WHAT THE TASK ASKS:
Gather, from the listing beneath this task, every line holding the string "only".

INFORMATION PROVIDED:
■ ■ ■ ■

-- pv_equiv track=rewrite | github.com/miloliem-stack/my-garden-logs | src/run_bot.py | format_startup_recovery_summary
-- ===== SOURCE A (Python) =====
-- def format_startup_recovery_summary(report: list[dict]) -> str:
--     total = len(report or [])
--     recovered = 0
--     canceled = 0
--     not_found = 0
--     still_unknown = 0
--     for item in report or []:
--         status = str(item.get('status') or '').lower()
--         if status in {'submitted', 'open', 'partially_filled', 'filled'}:
--             recovered += 1
--         elif status in {'canceled', 'expired'}:
--             canceled += 1
--         elif status == 'not_found_on_venue':
--             not_found += 1
--         elif status == 'unknown':
--             still_unknown += 1
--     return (
--         f'Startup order recovery | total={total} recovered={recovered} '
--         f'canceled={canceled} not_found={not_found} still_unknown={still_unknown}'
--     )
-- ===== SOURCE B (Python) =====
-- def format_startup_recovery_summary(report: list[dict]) -> str:
--     items = report or []
--     statuses = [str(item.get('status') or '').lower() for item in items]
--     counts = {}
--     for s in statuses:
--         counts[s] = counts.get(s, 0) + 1
--     recovered = sum(counts.get(s, 0) for s in ('submitted', 'open', 'partially_filled', 'filled'))
--     canceled = sum(counts.get(s, 0) for s in ('canceled', 'expired'))
--     not_found = counts.get('not_found_on_venue', 0)
--     still_unknown = counts.get('unknown', 0)
--     return (
--         f'Startup order recovery | total={len(items)} recovered={recovered} '
--         f'canceled={canceled} not_found={not_found} still_unknown={still_unknown}'
--     )
-- ===== Notes on version B (the rewrite author's own statement) =====
-- stated objective: idiomatic
-- what changed: Replaced the per-item if/elif bucket dispatch with tabulate-then-aggregate: one pass builds a frequency table of normalized statuses, then each bucket is a sum of table lookups over its status set.
import Mathlib
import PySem

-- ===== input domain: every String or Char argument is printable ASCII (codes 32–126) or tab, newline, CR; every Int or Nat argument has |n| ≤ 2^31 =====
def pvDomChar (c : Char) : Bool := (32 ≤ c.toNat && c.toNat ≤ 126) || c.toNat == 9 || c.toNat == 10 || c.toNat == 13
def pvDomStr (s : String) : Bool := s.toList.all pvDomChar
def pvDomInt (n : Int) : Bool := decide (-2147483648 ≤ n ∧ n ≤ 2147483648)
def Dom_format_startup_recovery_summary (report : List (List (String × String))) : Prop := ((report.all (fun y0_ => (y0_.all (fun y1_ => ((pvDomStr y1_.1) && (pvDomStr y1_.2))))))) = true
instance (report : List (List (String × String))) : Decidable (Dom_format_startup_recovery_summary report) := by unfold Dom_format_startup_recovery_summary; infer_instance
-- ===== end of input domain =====

-- B replaces A's per-item if/elif bucket dispatch by one frequency table of normalized
-- statuses plus a lookup-sum per bucket (tabulate-then-aggregate); objective: idiomatic.

-- ===== PORT A =====
-- status = str(item.get('status') or '').lower()  ('or' collapses a missing key and '' alike to '')
def pvNormStatus (item : List (String × String)) : String :=
  PySem.Str.lower ((PySem.Dict.mk item).getD "status" "")

-- the f-string (shared literal formatting, identical in both Pythons)
def pvFormat (total recovered canceled notFound stillUnknown : Int) : String :=
  "Startup order recovery | total=" ++ PySem.Int.toStr total ++
  " recovered=" ++ PySem.Int.toStr recovered ++
  " canceled=" ++ PySem.Int.toStr canceled ++
  " not_found=" ++ PySem.Int.toStr notFound ++
  " still_unknown=" ++ PySem.Int.toStr stillUnknown

-- loop body of A: state (recovered, canceled, not_found, still_unknown)
def pvStepA (st : Int × Int × Int × Int) (item : List (String × String)) : Int × Int × Int × Int :=
  let s := pvNormStatus item
  if s == "submitted" || s == "open" || s == "partially_filled" || s == "filled" then
    (st.1 + 1, st.2.1, st.2.2.1, st.2.2.2)
  else if s == "canceled" || s == "expired" then
    (st.1, st.2.1 + 1, st.2.2.1, st.2.2.2)
  else if s == "not_found_on_venue" then
    (st.1, st.2.1, st.2.2.1 + 1, st.2.2.2)
  else if s == "unknown" then
    (st.1, st.2.1, st.2.2.1, st.2.2.2 + 1)
  else st

def format_startup_recovery_summary (report : List (List (String × String))) : String :=
  let total : Int := report.length
  let st := report.foldl pvStepA (0, 0, 0, 0)
  pvFormat total st.1 st.2.1 st.2.2.1 st.2.2.2

-- ===== PORT B =====
def format_startup_recovery_summary_alt (report : List (List (String × String))) : String :=
  let statuses := report.map pvNormStatus
  let counts := statuses.foldl (fun d s => d.insert s (d.getD s 0 + 1)) (PySem.Dict.empty : PySem.Dict String Int)
  let recovered := (["submitted", "open", "partially_filled", "filled"]).foldl (fun a s => a + counts.getD s 0) 0
  let canceled := (["canceled", "expired"]).foldl (fun a s => a + counts.getD s 0) 0
  let notFound := counts.getD "not_found_on_venue" 0
  let stillUnknown := counts.getD "unknown" 0
  pvFormat report.length recovered canceled notFound stillUnknown

-- ===== PRECONDITION & SPEC =====
def Spec_format_startup_recovery_summary (report : List (List (String × String))) (out : String) : Prop := out = format_startup_recovery_summary_alt report
instance (report : List (List (String × String))) (out : String) : Decidable (Spec_format_startup_recovery_summary report out) := by unfold Spec_format_startup_recovery_summary; infer_instance

-- ===== CLAIM (what is proved, stated in full; the proofs are below) =====
def Claim_equal_format_startup_recovery_summary : Prop := ∀ (report : List (List (String × String))), Dom_format_startup_recovery_summary report → Spec_format_startup_recovery_summary report (format_startup_recovery_summary report)

-- ===== LEMMAS AND PROOFS =====
-- A's fold counts, per bucket, exactly the occurrences of each status in the normalized list
lemma pvLoopA_eq (l : List (List (String × String))) (r c n u : Int) :
    l.foldl pvStepA (r, c, n, u) =
      (r + ((l.map pvNormStatus).count "submitted" : Int)
         + ((l.map pvNormStatus).count "open" : Int)
         + ((l.map pvNormStatus).count "partially_filled" : Int)
         + ((l.map pvNormStatus).count "filled" : Int),
       c + ((l.map pvNormStatus).count "canceled" : Int)
         + ((l.map pvNormStatus).count "expired" : Int),
       n + ((l.map pvNormStatus).count "not_found_on_venue" : Int),
       u + ((l.map pvNormStatus).count "unknown" : Int)) := by
  induction l generalizing r c n u with
  | nil => simp
  | cons a t ih =>
    simp only [List.foldl_cons, List.map_cons, List.count_cons]
    by_cases e1 : pvNormStatus a = "submitted"
    · simp [pvStepA, e1, ih, Prod.ext_iff]
      all_goals and_intros
      all_goals (push_cast; ring)
    by_cases e2 : pvNormStatus a = "open"
    · simp [pvStepA, e1, Ne.symm e1, e2, ih, Prod.ext_iff]
      all_goals and_intros
      all_goals (push_cast; ring)
    by_cases e3 : pvNormStatus a = "partially_filled"
    · simp [pvStepA, e1, Ne.symm e1, e2, Ne.symm e2, e3, ih, Prod.ext_iff]
      all_goals and_intros
      all_goals (push_cast; ring)
    by_cases e4 : pvNormStatus a = "filled"
    · simp [pvStepA, e1, Ne.symm e1, e2, Ne.symm e2, e3, Ne.symm e3, e4, ih, Prod.ext_iff]
      all_goals and_intros
      all_goals (push_cast; ring)
    by_cases e5 : pvNormStatus a = "canceled"
    · simp [pvStepA, e1, Ne.symm e1, e2, Ne.symm e2, e3, Ne.symm e3, e4, Ne.symm e4, e5, ih, Prod.ext_iff]
      all_goals and_intros
      all_goals (push_cast; ring)
    by_cases e6 : pvNormStatus a = "expired"
    · simp [pvStepA, e1, Ne.symm e1, e2, Ne.symm e2, e3, Ne.symm e3, e4, Ne.symm e4, e5, Ne.symm e5, e6, ih, Prod.ext_iff]
      all_goals and_intros
      all_goals (push_cast; ring)
    by_cases e7 : pvNormStatus a = "not_found_on_venue"
    · simp [pvStepA, e1, Ne.symm e1, e2, Ne.symm e2, e3, Ne.symm e3, e4, Ne.symm e4, e5, Ne.symm e5, e6, Ne.symm e6, e7, ih, Prod.ext_iff]
      all_goals and_intros
      all_goals (push_cast; ring)
    by_cases e8 : pvNormStatus a = "unknown"
    · simp [pvStepA, e1, Ne.symm e1, e2, Ne.symm e2, e3, Ne.symm e3, e4, Ne.symm e4, e5, Ne.symm e5, e6, Ne.symm e6, e7, Ne.symm e7, e8, ih, Prod.ext_iff]
      all_goals and_intros
      all_goals (push_cast; ring)
    · simp [pvStepA, e1, Ne.symm e1, e2, Ne.symm e2, e3, Ne.symm e3, e4, Ne.symm e4, e5, Ne.symm e5, e6, Ne.symm e6, e7, Ne.symm e7, e8, Ne.symm e8, ih, Prod.ext_iff]
      all_goals and_intros
      all_goals (push_cast; ring)

-- ===== VERDICT (by name: the statement is the Claim_ definition above) =====
theorem format_startup_recovery_summary_spec : Claim_equal_format_startup_recovery_summary := by
  intro report _
  show _ = _
  unfold format_startup_recovery_summary format_startup_recovery_summary_alt
  simp only [pvLoopA_eq, PySem.Dict.getD_foldl_insert_add_one, PySem.Dict.getD_empty,
    List.foldl_cons, List.foldl_nil]
  congr 1 <;> ring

■ ■ ■ ■

WRITTEN REPLY:
    simp only [List.foldl_cons, List.map_cons, List.count_cons]
  simp only [pvLoopA_eq, PySem.Dict.getD_foldl_insert_add_one, PySem.Dict.getD_empty,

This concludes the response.